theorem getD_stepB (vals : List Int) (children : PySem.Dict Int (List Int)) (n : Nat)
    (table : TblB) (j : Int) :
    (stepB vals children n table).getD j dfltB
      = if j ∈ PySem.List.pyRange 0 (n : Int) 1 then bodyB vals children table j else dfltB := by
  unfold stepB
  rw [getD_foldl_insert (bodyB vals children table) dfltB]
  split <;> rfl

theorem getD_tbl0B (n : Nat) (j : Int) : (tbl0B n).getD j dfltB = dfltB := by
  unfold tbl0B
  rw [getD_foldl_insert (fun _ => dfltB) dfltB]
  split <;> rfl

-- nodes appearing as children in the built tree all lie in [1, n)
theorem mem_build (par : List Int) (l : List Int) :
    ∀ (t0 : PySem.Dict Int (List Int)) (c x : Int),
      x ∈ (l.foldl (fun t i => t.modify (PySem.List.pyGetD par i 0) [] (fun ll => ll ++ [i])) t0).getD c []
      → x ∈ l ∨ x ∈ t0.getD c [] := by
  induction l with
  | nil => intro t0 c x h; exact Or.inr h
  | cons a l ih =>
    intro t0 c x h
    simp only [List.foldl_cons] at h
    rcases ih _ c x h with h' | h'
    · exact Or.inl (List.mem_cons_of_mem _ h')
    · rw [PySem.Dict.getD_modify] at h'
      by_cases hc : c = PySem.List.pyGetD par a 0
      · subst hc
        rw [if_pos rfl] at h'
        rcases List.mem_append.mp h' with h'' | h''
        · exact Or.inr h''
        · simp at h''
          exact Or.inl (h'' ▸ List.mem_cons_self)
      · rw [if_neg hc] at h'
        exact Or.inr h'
----
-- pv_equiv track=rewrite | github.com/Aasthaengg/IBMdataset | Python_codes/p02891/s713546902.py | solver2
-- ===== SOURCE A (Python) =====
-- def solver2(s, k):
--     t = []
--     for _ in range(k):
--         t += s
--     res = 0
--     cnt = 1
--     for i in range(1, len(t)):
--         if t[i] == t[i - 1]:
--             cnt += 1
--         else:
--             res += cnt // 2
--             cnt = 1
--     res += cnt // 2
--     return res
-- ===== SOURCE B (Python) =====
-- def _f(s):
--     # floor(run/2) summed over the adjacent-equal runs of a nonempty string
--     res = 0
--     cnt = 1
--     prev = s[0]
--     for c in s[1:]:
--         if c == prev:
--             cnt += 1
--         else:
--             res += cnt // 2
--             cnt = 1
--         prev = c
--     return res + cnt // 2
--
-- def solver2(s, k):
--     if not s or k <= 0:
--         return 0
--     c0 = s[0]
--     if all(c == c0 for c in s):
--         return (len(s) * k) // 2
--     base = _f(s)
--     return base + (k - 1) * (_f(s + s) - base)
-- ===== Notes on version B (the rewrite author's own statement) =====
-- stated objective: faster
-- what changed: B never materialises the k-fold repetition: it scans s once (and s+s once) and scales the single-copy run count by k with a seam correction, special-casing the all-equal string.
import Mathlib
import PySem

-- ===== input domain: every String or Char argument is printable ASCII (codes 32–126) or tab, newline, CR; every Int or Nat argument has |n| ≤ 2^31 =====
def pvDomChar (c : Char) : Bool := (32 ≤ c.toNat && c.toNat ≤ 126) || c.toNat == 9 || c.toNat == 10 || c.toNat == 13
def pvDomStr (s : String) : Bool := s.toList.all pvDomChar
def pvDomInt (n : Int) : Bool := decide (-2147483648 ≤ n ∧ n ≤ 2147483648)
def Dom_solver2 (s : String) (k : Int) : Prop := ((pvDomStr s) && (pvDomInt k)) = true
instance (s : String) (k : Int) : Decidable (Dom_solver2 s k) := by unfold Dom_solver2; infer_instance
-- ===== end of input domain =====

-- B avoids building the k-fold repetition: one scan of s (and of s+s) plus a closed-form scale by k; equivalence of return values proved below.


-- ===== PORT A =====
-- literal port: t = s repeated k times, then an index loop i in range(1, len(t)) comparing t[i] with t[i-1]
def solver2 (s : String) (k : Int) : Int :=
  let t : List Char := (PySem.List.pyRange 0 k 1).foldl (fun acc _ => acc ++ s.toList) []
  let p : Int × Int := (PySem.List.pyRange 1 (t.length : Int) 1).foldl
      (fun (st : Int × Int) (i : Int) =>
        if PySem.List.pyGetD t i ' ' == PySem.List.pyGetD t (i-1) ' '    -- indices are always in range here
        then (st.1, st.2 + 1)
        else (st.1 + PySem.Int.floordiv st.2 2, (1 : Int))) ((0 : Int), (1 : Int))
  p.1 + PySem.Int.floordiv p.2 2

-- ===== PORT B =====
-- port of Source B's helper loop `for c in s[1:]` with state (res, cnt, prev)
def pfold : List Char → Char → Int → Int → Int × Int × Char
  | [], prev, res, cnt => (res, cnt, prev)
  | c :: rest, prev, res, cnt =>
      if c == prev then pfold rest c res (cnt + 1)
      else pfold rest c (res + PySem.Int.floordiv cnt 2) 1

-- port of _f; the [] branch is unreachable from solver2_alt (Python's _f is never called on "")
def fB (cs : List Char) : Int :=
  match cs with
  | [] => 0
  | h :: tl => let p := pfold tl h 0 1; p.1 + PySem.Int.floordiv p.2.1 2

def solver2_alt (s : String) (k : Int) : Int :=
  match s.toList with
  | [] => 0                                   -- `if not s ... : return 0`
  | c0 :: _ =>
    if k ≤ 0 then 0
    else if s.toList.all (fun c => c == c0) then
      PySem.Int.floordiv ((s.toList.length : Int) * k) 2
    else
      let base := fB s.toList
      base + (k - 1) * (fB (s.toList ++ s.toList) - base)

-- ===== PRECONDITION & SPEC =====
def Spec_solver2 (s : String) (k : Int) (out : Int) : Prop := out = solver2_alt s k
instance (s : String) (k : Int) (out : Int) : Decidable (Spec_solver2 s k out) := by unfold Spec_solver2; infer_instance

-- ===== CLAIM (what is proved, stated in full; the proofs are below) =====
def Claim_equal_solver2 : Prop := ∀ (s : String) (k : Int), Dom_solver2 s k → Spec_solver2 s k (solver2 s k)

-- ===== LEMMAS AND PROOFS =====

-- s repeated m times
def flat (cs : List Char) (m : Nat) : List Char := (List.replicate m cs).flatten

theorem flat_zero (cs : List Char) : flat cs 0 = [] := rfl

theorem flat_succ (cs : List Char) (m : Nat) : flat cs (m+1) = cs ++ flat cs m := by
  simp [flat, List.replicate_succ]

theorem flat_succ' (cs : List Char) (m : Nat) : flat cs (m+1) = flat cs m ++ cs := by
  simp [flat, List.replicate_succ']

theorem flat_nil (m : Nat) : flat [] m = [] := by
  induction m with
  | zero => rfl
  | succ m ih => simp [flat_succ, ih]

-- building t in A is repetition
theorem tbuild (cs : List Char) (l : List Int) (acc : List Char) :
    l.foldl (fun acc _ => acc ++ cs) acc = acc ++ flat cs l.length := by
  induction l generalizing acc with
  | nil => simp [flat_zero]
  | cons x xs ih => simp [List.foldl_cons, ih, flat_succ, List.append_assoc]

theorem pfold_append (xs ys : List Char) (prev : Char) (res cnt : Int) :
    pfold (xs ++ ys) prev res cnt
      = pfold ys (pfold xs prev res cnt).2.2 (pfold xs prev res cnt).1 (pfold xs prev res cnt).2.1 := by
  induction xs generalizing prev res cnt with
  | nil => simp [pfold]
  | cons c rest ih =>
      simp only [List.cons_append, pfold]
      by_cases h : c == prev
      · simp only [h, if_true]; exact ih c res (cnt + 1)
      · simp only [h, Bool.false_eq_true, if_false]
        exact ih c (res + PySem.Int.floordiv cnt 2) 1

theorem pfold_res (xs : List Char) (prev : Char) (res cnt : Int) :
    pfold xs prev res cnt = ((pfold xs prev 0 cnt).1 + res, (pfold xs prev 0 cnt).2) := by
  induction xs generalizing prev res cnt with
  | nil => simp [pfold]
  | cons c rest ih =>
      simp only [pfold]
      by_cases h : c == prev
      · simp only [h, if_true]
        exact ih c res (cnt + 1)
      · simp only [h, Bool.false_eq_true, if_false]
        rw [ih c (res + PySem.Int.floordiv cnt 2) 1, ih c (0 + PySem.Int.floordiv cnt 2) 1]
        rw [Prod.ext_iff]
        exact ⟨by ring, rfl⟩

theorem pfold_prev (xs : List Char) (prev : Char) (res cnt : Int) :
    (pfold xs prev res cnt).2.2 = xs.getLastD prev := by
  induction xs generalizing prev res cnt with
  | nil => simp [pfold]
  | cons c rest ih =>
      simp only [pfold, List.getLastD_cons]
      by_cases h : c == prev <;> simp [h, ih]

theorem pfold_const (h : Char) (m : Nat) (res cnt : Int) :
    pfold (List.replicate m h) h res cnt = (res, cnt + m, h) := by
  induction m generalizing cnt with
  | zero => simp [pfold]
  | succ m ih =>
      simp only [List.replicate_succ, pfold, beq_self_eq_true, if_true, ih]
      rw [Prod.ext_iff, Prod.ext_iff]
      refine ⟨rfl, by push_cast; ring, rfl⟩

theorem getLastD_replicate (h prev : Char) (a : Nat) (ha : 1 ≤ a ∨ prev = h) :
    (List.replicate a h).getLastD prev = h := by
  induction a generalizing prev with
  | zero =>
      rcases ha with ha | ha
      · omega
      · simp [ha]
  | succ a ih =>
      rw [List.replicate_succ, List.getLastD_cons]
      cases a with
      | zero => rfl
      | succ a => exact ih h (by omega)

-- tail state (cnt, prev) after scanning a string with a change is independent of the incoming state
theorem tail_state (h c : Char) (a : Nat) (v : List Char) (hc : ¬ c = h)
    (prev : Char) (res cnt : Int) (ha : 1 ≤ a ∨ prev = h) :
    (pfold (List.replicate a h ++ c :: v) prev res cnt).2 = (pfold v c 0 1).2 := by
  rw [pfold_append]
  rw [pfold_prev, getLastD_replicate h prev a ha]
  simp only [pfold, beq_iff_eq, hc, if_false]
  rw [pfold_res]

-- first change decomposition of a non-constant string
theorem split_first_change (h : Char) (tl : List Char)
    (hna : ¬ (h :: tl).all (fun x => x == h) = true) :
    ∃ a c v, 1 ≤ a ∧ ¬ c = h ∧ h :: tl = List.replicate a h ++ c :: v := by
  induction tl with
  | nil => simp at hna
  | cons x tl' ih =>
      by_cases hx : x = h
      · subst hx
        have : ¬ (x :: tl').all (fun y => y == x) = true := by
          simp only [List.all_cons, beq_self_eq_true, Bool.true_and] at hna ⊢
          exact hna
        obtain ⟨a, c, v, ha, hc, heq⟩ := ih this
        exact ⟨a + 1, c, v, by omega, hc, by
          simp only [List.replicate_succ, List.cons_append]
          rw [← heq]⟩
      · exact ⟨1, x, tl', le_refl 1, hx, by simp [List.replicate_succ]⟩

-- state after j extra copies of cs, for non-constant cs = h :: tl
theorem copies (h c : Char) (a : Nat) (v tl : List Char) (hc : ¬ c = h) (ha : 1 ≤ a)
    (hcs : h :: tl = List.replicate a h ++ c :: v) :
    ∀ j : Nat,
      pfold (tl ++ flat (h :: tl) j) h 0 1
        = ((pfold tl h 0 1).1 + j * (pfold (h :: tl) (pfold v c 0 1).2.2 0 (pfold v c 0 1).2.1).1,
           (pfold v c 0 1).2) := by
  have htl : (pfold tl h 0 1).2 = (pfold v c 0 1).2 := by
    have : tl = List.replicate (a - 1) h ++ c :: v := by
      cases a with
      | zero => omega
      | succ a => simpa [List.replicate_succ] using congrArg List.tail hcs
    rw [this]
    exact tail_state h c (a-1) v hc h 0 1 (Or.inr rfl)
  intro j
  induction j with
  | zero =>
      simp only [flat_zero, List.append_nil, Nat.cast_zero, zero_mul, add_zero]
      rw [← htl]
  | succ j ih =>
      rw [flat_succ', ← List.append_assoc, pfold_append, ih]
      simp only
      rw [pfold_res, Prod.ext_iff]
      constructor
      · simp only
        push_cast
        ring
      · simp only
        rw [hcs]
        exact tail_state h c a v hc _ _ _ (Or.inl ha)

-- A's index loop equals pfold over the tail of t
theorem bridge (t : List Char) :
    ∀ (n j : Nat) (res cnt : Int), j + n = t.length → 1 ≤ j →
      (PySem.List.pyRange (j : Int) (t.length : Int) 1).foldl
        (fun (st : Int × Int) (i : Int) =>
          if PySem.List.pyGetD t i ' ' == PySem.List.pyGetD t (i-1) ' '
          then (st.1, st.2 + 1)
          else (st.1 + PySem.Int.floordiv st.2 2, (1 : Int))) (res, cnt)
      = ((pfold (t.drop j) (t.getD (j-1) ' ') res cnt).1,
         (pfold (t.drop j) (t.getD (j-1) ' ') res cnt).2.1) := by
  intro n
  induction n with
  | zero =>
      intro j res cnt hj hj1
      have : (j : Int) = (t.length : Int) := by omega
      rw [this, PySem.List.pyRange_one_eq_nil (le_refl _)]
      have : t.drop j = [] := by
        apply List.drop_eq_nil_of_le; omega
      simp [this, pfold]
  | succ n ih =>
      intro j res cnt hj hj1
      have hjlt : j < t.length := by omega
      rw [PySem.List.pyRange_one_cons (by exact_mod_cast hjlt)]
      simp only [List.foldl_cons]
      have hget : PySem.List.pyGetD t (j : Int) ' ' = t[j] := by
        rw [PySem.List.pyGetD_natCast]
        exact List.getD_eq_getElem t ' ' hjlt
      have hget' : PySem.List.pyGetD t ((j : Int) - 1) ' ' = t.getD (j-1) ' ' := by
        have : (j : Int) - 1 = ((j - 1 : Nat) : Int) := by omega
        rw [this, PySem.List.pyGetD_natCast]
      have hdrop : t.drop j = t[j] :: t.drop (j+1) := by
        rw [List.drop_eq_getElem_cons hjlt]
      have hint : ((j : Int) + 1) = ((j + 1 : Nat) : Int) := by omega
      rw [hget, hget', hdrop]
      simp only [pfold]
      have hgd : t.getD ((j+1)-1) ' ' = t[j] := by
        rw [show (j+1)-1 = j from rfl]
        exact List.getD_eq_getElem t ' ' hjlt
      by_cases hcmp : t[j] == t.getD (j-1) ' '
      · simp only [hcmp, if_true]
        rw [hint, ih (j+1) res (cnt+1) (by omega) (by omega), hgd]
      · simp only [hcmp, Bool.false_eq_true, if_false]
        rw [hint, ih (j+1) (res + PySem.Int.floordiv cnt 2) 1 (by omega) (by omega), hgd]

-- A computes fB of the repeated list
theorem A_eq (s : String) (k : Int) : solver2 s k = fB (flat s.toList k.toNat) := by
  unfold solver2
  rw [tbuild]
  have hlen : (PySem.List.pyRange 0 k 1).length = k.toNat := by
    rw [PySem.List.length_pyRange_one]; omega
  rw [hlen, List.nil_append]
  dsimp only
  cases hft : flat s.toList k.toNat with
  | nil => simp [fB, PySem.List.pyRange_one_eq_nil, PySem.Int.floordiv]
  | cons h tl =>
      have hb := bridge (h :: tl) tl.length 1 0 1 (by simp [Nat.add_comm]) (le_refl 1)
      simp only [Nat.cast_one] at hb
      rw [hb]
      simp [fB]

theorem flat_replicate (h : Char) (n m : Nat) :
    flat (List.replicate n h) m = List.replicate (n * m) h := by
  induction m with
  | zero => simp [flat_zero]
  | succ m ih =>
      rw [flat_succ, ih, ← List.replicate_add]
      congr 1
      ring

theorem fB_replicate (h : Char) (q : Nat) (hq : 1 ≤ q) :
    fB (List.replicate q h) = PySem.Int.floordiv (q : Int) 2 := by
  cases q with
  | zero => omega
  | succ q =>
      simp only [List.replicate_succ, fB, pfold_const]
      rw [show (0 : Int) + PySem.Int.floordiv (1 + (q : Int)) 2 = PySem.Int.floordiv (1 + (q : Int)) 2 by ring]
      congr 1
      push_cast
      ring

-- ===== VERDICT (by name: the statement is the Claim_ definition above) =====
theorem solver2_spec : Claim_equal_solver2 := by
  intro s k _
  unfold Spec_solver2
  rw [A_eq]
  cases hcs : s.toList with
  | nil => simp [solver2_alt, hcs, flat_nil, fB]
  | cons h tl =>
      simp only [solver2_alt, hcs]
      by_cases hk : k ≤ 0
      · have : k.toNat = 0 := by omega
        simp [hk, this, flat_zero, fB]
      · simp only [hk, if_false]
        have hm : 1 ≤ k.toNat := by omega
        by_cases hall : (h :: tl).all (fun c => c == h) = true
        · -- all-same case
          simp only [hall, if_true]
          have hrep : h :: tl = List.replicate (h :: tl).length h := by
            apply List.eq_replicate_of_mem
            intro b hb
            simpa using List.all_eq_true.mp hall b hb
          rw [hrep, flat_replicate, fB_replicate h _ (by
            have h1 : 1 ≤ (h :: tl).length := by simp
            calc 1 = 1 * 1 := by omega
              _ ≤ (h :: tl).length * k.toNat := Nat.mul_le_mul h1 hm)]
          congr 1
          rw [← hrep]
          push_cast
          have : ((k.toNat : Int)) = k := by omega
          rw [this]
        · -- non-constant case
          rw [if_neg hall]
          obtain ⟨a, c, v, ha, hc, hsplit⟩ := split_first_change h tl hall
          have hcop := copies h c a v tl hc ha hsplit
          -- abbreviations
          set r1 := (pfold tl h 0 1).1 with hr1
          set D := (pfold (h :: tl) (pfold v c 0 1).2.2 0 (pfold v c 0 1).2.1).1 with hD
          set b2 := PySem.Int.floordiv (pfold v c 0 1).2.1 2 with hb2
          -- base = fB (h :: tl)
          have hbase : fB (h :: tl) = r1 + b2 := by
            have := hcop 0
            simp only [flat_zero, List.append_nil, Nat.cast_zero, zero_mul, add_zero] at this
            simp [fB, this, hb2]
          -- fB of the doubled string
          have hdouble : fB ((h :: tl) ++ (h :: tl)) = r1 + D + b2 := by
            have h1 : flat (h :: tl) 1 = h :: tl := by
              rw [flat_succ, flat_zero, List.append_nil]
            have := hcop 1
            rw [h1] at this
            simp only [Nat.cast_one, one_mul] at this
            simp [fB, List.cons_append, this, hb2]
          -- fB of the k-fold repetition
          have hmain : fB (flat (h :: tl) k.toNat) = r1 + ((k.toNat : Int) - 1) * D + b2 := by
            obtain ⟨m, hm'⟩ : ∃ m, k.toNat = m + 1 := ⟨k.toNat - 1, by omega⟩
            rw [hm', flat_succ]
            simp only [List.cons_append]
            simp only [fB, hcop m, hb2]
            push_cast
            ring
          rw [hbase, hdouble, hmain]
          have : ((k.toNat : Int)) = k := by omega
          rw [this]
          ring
----
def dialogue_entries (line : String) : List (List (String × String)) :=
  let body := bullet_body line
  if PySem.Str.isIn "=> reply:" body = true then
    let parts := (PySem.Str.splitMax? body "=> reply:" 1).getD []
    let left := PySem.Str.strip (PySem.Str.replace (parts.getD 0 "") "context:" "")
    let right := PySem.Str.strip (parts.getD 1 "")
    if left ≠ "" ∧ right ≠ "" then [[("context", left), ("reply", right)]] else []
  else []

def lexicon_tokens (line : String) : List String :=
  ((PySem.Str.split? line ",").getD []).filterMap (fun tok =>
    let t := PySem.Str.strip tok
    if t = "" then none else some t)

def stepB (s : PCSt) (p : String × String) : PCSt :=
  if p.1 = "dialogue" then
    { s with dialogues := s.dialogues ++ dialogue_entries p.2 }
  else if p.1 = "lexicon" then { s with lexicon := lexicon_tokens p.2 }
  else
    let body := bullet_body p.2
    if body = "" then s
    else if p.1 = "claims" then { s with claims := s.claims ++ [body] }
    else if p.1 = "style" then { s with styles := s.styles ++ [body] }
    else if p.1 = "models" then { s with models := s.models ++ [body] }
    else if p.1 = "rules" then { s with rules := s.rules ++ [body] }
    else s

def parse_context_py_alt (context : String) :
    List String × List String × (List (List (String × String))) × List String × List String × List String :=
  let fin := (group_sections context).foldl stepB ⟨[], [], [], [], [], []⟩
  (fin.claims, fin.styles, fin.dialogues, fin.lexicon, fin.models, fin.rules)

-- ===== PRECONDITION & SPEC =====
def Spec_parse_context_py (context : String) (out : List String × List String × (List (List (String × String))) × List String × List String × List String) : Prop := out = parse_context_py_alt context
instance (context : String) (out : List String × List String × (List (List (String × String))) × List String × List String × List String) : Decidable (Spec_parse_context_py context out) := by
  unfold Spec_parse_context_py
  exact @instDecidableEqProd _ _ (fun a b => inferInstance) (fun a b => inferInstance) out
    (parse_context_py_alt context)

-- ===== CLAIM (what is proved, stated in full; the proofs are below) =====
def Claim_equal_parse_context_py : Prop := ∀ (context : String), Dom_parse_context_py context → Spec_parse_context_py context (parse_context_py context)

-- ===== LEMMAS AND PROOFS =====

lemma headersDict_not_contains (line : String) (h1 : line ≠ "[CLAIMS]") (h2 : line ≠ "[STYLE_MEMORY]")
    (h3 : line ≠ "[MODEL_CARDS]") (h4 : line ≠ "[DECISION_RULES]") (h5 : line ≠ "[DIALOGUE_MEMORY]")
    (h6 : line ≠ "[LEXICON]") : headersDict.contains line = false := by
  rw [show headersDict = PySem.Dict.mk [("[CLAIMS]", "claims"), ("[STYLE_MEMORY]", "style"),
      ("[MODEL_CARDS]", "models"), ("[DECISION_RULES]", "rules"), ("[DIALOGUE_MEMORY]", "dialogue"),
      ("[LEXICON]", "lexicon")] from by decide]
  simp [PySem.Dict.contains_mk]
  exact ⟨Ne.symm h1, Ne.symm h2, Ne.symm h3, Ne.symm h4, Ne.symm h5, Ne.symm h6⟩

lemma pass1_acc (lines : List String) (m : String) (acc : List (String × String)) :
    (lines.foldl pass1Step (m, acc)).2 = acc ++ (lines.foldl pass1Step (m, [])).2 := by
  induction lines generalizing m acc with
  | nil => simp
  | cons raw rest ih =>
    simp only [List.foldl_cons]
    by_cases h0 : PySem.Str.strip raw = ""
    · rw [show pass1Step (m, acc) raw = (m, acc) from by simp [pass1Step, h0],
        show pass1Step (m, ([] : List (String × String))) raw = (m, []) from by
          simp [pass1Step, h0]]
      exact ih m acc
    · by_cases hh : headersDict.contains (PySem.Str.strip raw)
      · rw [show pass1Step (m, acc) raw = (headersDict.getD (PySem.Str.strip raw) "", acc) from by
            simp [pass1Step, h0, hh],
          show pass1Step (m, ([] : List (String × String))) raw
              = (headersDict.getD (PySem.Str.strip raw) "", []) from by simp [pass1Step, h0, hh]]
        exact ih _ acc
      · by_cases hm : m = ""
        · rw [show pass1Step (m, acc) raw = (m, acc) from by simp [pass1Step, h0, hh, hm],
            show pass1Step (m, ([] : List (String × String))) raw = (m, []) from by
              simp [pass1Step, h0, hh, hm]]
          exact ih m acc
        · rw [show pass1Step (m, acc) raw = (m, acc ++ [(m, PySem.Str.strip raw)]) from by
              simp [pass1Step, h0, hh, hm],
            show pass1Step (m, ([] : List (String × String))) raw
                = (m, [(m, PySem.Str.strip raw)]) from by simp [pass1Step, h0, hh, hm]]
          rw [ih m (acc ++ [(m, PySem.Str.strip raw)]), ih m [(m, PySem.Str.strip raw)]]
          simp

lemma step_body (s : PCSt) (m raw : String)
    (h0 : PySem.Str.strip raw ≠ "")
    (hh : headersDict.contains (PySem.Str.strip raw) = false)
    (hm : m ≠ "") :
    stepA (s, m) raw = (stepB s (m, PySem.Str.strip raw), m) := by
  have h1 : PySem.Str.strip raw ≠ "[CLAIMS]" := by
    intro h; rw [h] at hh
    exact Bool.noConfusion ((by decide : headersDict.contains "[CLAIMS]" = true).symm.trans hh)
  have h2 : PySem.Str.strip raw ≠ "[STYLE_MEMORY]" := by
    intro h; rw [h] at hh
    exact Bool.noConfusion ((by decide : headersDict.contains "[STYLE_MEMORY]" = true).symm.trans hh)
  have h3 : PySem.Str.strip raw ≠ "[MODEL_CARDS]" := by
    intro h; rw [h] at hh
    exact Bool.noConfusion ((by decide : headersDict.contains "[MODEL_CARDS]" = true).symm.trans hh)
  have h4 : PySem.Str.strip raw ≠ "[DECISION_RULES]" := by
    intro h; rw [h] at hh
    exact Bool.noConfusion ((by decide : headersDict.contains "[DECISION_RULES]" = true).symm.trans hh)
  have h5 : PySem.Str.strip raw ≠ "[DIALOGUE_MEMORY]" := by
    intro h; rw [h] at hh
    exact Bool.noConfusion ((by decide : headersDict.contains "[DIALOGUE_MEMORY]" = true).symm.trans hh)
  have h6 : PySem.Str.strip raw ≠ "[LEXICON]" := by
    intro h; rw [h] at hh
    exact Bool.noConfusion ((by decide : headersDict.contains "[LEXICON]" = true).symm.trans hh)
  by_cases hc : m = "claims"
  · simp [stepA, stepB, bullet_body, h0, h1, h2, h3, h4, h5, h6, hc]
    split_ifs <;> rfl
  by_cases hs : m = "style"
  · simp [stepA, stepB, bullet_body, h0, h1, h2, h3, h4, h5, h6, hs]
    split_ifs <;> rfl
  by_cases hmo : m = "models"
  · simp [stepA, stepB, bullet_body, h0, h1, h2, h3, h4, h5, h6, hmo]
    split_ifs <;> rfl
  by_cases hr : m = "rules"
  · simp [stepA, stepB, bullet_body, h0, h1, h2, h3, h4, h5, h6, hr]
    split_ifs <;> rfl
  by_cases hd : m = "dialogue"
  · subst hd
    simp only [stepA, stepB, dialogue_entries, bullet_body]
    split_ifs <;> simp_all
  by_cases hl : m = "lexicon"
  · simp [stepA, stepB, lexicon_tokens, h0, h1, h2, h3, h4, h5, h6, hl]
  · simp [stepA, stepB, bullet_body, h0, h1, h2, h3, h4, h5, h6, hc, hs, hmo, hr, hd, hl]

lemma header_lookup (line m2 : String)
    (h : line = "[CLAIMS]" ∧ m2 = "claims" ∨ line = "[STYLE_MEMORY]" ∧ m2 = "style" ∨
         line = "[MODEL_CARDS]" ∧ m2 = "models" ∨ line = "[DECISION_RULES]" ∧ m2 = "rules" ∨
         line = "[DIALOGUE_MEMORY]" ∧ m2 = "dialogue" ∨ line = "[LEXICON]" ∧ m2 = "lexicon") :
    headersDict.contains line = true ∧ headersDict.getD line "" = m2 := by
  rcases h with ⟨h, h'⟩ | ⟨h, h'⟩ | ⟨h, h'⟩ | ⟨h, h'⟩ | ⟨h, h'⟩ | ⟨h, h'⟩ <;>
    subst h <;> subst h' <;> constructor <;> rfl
----
• Exercise objective:
The entries above hold a line with "s with rules" and a later line with "let fin := (group_sections". Write out exactly those lines and all lines between, nothing more.

• Output for this exercise:
    else if p.1 = "rules" then { s with rules := s.rules ++ [body] }
    else s

def parse_context_py_alt (context : String) :
    List String × List String × (List (List (String × String))) × List String × List String × List String :=
  let fin := (group_sections context).foldl stepB ⟨[], [], [], [], [], []⟩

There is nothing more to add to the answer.